▶ _Extracted information_:
+ + + +
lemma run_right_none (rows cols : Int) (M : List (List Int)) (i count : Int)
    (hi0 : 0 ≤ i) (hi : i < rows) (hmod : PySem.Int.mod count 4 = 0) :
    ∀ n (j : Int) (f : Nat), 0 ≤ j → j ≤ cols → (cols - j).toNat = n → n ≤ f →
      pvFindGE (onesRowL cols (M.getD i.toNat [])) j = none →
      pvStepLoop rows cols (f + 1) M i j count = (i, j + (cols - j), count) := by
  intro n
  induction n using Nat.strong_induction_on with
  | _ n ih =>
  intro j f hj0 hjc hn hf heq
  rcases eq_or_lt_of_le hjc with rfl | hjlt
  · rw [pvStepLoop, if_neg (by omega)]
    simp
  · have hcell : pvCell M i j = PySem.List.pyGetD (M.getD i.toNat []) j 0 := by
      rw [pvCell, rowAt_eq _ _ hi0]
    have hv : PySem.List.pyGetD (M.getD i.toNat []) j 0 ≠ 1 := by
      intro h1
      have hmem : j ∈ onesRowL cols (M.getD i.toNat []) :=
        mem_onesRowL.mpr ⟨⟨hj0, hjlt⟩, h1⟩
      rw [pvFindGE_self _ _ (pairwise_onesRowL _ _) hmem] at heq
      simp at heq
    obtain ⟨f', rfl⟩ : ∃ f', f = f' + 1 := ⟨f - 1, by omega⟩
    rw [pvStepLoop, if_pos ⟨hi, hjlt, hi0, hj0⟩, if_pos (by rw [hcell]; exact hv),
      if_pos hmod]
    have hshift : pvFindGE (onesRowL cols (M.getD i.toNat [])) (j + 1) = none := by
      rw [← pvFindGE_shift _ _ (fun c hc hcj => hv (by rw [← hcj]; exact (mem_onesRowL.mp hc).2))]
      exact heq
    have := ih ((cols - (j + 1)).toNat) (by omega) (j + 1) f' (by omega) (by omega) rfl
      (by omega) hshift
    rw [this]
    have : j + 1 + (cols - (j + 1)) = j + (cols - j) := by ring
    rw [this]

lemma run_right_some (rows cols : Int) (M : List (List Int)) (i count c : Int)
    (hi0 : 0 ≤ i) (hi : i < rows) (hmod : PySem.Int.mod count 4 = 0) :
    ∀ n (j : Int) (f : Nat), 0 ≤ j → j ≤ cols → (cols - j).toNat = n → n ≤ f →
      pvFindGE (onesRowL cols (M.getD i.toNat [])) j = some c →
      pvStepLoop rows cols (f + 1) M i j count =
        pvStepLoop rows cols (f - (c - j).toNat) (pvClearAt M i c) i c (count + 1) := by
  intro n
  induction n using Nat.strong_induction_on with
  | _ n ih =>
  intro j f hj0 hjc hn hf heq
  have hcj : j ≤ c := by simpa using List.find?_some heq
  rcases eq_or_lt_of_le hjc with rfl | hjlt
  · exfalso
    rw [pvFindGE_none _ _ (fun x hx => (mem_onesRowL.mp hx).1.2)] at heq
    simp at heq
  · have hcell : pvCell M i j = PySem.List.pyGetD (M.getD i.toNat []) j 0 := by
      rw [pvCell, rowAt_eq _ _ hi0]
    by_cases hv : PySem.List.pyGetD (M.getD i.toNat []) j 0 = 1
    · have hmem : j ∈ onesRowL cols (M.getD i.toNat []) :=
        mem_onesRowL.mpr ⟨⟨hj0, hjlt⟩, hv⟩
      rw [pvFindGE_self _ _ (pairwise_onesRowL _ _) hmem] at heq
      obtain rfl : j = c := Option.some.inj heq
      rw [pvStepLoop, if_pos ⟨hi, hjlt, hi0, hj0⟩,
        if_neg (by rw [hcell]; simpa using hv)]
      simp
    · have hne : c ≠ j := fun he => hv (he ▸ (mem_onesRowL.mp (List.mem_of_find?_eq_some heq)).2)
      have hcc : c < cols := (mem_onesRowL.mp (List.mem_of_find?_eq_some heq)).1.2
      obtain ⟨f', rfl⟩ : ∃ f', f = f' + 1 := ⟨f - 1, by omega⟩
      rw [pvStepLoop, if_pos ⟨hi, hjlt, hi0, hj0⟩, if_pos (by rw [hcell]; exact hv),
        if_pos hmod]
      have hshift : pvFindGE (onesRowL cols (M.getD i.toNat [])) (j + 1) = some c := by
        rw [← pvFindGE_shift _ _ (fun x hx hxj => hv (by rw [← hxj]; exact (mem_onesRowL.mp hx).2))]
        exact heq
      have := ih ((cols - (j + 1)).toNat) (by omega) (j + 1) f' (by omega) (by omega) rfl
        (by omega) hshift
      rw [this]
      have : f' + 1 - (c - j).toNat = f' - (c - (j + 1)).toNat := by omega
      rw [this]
+ + + +
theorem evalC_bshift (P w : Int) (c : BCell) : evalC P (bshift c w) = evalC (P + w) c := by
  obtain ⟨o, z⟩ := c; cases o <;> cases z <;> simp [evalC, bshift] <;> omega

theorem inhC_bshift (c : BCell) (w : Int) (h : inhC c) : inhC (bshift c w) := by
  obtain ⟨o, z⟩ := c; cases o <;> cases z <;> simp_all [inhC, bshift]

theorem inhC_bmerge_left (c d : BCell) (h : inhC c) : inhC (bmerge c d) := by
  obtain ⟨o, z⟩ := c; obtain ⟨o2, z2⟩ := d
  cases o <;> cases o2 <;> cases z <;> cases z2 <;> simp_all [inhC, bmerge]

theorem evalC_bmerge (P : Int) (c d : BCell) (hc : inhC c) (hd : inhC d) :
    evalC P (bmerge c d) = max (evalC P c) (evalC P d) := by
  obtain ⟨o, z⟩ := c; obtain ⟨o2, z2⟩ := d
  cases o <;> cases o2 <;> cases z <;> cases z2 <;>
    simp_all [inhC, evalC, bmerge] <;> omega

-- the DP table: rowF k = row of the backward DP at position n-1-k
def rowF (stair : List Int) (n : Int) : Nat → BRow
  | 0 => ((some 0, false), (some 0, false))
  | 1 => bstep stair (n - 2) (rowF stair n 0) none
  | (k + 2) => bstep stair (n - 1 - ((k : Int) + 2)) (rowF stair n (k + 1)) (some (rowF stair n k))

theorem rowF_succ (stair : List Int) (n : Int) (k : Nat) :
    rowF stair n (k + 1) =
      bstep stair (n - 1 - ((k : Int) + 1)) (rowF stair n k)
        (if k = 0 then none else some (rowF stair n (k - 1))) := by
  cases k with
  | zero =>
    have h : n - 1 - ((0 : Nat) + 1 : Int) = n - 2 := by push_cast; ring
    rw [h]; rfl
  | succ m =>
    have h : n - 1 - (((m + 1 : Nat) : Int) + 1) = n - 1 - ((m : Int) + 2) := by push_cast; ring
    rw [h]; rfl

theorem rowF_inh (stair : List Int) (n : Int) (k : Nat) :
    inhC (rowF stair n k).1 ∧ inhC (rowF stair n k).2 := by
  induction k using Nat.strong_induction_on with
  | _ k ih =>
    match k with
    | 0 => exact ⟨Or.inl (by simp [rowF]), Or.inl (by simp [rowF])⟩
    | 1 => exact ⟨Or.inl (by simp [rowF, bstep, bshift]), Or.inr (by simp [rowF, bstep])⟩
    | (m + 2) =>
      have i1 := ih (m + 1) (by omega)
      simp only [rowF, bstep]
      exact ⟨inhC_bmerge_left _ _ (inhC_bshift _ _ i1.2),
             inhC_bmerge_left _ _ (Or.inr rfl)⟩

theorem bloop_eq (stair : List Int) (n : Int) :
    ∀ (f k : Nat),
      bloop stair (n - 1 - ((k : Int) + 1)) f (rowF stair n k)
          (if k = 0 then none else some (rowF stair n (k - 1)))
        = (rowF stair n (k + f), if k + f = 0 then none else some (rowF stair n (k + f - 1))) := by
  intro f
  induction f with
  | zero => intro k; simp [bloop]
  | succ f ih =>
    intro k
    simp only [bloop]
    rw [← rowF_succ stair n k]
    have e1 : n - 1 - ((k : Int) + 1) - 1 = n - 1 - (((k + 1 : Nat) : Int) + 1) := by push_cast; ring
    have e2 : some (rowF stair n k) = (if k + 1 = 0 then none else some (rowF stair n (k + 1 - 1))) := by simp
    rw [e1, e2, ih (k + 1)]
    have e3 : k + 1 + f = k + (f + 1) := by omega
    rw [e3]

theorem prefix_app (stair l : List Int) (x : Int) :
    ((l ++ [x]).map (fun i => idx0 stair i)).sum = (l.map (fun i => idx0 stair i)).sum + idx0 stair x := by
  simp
+ + + +
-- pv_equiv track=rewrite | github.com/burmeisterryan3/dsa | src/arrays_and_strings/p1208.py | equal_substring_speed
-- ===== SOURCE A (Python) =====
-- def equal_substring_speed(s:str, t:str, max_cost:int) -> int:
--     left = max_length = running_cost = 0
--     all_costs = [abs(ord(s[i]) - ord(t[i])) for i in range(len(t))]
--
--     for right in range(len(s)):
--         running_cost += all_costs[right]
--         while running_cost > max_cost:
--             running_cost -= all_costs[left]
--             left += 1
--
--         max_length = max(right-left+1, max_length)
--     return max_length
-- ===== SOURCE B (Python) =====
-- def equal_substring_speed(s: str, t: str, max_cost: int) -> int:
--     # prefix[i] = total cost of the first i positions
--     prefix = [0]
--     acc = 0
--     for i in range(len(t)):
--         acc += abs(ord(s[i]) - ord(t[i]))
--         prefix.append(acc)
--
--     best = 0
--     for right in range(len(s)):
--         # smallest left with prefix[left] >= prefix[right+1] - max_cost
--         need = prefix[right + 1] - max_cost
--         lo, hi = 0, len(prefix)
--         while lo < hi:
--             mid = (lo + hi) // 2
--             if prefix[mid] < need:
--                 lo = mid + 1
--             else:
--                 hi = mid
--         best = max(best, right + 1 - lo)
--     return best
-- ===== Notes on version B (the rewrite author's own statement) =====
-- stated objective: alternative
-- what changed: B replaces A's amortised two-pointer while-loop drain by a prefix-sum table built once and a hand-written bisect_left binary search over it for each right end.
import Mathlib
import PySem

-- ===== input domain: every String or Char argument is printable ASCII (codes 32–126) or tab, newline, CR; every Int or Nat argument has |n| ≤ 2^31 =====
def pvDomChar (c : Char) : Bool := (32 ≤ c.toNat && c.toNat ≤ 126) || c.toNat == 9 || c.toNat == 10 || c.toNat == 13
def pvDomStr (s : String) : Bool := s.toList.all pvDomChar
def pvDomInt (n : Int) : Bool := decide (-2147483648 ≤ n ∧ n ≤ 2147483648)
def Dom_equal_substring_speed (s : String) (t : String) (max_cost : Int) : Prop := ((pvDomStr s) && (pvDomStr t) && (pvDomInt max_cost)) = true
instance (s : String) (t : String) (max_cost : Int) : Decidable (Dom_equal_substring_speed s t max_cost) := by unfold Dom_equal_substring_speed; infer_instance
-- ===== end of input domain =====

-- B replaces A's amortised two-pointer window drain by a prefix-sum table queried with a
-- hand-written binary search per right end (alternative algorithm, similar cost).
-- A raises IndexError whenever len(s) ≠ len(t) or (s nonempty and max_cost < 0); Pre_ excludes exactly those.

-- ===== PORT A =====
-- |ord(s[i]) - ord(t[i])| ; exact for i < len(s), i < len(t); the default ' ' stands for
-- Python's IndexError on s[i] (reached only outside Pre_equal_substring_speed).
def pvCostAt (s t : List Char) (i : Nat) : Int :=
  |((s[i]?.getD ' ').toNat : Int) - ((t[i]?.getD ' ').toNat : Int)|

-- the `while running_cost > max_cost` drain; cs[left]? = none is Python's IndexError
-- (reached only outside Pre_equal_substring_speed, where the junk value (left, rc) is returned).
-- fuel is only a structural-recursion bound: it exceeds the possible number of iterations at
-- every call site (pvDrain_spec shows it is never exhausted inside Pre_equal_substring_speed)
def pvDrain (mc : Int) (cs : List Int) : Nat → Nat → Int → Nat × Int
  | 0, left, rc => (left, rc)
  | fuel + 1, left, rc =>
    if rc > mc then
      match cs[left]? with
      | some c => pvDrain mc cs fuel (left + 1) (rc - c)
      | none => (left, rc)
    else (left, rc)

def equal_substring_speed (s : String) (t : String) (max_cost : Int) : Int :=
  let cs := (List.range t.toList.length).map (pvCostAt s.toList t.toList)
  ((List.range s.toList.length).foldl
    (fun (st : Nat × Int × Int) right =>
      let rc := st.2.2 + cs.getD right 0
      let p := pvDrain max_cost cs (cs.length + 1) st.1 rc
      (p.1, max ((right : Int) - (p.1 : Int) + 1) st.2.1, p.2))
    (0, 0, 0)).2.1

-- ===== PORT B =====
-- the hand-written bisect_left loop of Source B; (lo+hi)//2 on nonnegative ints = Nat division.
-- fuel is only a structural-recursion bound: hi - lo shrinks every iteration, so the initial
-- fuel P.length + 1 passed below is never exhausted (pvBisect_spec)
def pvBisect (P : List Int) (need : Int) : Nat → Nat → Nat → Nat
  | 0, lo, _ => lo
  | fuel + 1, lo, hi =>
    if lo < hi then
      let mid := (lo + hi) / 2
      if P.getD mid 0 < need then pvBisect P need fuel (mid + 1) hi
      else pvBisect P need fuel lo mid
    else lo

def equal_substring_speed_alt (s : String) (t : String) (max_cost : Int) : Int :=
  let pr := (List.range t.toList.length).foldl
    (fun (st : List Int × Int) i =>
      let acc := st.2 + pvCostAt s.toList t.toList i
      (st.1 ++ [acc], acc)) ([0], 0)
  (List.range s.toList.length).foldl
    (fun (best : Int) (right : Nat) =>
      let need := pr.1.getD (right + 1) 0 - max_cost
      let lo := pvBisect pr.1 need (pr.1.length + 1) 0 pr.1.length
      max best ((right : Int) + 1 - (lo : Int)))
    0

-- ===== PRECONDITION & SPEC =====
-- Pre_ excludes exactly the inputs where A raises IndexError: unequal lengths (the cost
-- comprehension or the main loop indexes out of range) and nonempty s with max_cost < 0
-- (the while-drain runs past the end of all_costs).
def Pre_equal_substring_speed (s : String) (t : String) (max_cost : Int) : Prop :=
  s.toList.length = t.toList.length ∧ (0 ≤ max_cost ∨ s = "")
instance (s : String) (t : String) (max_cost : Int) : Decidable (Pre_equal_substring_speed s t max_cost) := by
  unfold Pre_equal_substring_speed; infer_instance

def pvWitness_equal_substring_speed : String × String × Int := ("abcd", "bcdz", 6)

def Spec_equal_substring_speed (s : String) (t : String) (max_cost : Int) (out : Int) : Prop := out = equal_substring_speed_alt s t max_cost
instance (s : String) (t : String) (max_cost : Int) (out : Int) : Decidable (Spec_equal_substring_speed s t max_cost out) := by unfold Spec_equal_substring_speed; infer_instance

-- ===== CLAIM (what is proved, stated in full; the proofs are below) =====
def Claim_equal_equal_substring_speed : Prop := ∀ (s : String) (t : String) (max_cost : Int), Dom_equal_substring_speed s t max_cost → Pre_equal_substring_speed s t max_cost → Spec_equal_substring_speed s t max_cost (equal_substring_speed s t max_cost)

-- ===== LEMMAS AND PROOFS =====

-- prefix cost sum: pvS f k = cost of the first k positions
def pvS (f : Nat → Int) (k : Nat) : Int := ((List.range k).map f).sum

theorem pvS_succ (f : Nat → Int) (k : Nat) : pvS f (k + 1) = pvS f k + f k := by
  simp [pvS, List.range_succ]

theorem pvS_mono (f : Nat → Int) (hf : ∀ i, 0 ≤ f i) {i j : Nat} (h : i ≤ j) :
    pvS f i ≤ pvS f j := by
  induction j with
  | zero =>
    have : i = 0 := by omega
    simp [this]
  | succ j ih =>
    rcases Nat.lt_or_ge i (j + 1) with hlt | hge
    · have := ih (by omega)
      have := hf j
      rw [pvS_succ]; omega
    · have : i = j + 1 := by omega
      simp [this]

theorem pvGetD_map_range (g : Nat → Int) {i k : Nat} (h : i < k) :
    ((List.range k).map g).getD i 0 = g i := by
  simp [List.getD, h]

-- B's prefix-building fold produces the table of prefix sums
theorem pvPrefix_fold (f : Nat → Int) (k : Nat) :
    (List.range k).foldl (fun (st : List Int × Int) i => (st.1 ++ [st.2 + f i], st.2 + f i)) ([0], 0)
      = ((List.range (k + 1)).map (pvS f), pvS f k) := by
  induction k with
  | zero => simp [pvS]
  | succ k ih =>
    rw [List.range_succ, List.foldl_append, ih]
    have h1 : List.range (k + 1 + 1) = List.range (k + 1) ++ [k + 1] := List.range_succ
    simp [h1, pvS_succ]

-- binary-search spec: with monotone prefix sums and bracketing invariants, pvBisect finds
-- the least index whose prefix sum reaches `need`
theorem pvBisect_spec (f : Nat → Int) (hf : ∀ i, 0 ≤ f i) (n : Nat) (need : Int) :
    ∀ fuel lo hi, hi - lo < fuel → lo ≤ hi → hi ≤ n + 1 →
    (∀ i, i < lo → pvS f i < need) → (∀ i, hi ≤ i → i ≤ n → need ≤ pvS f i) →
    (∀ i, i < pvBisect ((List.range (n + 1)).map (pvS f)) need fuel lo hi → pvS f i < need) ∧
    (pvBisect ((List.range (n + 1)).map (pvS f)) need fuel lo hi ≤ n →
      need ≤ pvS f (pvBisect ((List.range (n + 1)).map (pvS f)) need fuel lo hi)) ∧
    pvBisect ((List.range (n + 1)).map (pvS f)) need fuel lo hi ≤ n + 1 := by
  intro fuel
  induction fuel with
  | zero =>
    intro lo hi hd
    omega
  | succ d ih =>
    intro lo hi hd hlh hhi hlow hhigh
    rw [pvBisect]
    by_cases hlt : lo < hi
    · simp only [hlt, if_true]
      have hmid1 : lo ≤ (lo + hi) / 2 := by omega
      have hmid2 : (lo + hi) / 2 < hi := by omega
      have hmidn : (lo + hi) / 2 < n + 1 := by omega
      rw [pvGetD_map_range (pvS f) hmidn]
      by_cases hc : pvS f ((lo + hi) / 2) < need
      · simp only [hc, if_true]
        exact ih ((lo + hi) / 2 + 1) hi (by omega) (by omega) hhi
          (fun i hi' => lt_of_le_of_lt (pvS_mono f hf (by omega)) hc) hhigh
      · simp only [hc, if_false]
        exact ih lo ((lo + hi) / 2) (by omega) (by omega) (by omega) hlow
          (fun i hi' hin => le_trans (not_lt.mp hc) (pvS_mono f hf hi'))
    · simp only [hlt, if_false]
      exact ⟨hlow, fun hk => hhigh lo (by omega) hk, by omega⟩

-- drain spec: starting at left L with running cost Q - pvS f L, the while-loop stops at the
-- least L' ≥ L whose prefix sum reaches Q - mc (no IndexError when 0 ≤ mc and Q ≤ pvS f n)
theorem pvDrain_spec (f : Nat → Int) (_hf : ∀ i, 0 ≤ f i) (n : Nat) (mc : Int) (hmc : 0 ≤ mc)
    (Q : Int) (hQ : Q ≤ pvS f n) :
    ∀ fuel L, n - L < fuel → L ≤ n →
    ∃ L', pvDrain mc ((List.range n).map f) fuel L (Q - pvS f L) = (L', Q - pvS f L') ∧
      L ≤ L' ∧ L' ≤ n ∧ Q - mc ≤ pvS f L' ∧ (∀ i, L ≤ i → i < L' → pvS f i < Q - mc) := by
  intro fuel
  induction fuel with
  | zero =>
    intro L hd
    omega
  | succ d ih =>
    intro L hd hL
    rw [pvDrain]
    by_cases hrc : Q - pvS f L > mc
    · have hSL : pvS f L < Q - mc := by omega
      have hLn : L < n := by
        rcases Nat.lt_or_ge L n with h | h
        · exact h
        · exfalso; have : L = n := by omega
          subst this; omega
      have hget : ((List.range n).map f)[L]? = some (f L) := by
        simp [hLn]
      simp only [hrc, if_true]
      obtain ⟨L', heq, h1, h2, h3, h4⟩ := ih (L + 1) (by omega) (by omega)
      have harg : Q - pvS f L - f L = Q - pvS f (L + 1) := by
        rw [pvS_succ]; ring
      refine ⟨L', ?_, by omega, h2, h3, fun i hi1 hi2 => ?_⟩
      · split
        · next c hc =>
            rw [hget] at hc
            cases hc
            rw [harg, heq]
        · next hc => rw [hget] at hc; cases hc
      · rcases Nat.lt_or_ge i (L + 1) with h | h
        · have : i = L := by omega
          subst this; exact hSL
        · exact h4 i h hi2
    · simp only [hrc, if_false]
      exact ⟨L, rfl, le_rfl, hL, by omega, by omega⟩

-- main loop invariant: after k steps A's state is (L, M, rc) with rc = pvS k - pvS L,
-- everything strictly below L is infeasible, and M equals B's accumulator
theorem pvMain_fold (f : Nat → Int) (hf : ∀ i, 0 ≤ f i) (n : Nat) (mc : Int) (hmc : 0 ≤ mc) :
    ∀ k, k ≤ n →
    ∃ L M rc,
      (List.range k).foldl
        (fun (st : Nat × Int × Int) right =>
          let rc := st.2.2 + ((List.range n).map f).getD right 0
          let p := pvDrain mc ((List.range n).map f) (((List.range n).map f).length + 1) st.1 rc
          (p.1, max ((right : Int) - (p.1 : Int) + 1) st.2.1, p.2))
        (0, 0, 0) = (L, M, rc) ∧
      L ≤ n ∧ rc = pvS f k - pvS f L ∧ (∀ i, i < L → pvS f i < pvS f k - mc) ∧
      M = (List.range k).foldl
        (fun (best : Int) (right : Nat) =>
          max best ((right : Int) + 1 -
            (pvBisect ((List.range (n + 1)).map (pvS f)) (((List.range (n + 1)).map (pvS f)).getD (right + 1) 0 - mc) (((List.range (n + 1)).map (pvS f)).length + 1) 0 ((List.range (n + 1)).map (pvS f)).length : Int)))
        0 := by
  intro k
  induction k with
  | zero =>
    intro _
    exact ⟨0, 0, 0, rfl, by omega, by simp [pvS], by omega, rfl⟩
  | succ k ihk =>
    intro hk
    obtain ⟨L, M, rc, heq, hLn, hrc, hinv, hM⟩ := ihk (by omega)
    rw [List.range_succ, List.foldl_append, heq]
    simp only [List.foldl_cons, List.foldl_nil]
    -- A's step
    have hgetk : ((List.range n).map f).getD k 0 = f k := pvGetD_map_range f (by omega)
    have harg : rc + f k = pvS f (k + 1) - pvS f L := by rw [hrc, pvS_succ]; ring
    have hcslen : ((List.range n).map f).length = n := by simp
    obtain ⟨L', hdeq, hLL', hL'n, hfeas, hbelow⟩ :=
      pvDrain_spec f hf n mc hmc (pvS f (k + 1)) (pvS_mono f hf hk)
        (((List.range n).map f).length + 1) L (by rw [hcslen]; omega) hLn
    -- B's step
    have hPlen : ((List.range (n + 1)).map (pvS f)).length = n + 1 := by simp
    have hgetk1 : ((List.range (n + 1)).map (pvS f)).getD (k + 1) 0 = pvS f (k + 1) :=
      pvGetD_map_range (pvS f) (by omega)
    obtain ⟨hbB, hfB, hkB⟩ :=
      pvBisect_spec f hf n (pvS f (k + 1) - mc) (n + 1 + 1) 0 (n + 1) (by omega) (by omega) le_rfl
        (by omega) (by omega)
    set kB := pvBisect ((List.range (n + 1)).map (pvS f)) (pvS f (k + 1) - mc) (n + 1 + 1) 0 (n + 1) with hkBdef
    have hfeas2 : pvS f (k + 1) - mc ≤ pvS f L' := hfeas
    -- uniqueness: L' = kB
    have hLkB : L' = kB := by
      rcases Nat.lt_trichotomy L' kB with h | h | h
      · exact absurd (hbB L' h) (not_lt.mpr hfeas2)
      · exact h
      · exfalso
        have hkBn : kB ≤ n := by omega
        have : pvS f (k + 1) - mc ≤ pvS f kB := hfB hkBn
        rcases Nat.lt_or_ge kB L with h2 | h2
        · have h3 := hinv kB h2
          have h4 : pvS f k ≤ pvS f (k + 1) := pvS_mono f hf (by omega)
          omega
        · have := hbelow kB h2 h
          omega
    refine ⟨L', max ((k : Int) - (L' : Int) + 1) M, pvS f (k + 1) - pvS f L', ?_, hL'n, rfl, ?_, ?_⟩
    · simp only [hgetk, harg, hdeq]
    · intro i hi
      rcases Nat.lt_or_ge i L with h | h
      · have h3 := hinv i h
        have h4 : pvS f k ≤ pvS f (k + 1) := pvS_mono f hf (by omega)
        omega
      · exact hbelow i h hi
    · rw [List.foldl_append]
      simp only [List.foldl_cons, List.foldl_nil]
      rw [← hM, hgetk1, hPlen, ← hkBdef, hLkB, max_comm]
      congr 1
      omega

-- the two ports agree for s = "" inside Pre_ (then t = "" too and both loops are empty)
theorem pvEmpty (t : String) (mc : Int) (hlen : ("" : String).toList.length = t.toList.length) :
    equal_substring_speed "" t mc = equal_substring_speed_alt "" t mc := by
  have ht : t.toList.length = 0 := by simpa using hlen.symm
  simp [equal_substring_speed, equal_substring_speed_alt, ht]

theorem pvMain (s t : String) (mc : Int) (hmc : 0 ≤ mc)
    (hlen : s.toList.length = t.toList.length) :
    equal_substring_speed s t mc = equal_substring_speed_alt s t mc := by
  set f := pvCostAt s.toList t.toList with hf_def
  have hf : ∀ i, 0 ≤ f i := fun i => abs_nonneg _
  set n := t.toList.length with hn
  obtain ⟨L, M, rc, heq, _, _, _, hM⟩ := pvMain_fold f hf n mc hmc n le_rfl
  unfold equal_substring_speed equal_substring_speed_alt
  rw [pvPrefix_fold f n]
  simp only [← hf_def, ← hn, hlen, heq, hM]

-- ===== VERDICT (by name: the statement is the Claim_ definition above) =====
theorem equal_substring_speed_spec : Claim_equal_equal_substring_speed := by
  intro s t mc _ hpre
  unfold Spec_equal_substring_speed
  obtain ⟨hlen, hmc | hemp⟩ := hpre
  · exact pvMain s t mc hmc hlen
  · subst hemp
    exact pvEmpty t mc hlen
+ + + +
Pull every line containing "then" out of the records.

        (if k = 0 then none else some (rowF stair n (k - 1))) := by
          (if k = 0 then none else some (rowF stair n (k - 1)))
        = (rowF stair n (k + f), if k + f = 0 then none else some (rowF stair n (k + f - 1))) := by
    have e2 : some (rowF stair n k) = (if k + 1 = 0 then none else some (rowF stair n (k + 1 - 1))) := by simp
    if rc > mc then
    if lo < hi then
      if P.getD mid 0 < need then pvBisect P need fuel (mid + 1) hi
-- the two ports agree for s = "" inside Pre_ (then t = "" too and both loops are empty)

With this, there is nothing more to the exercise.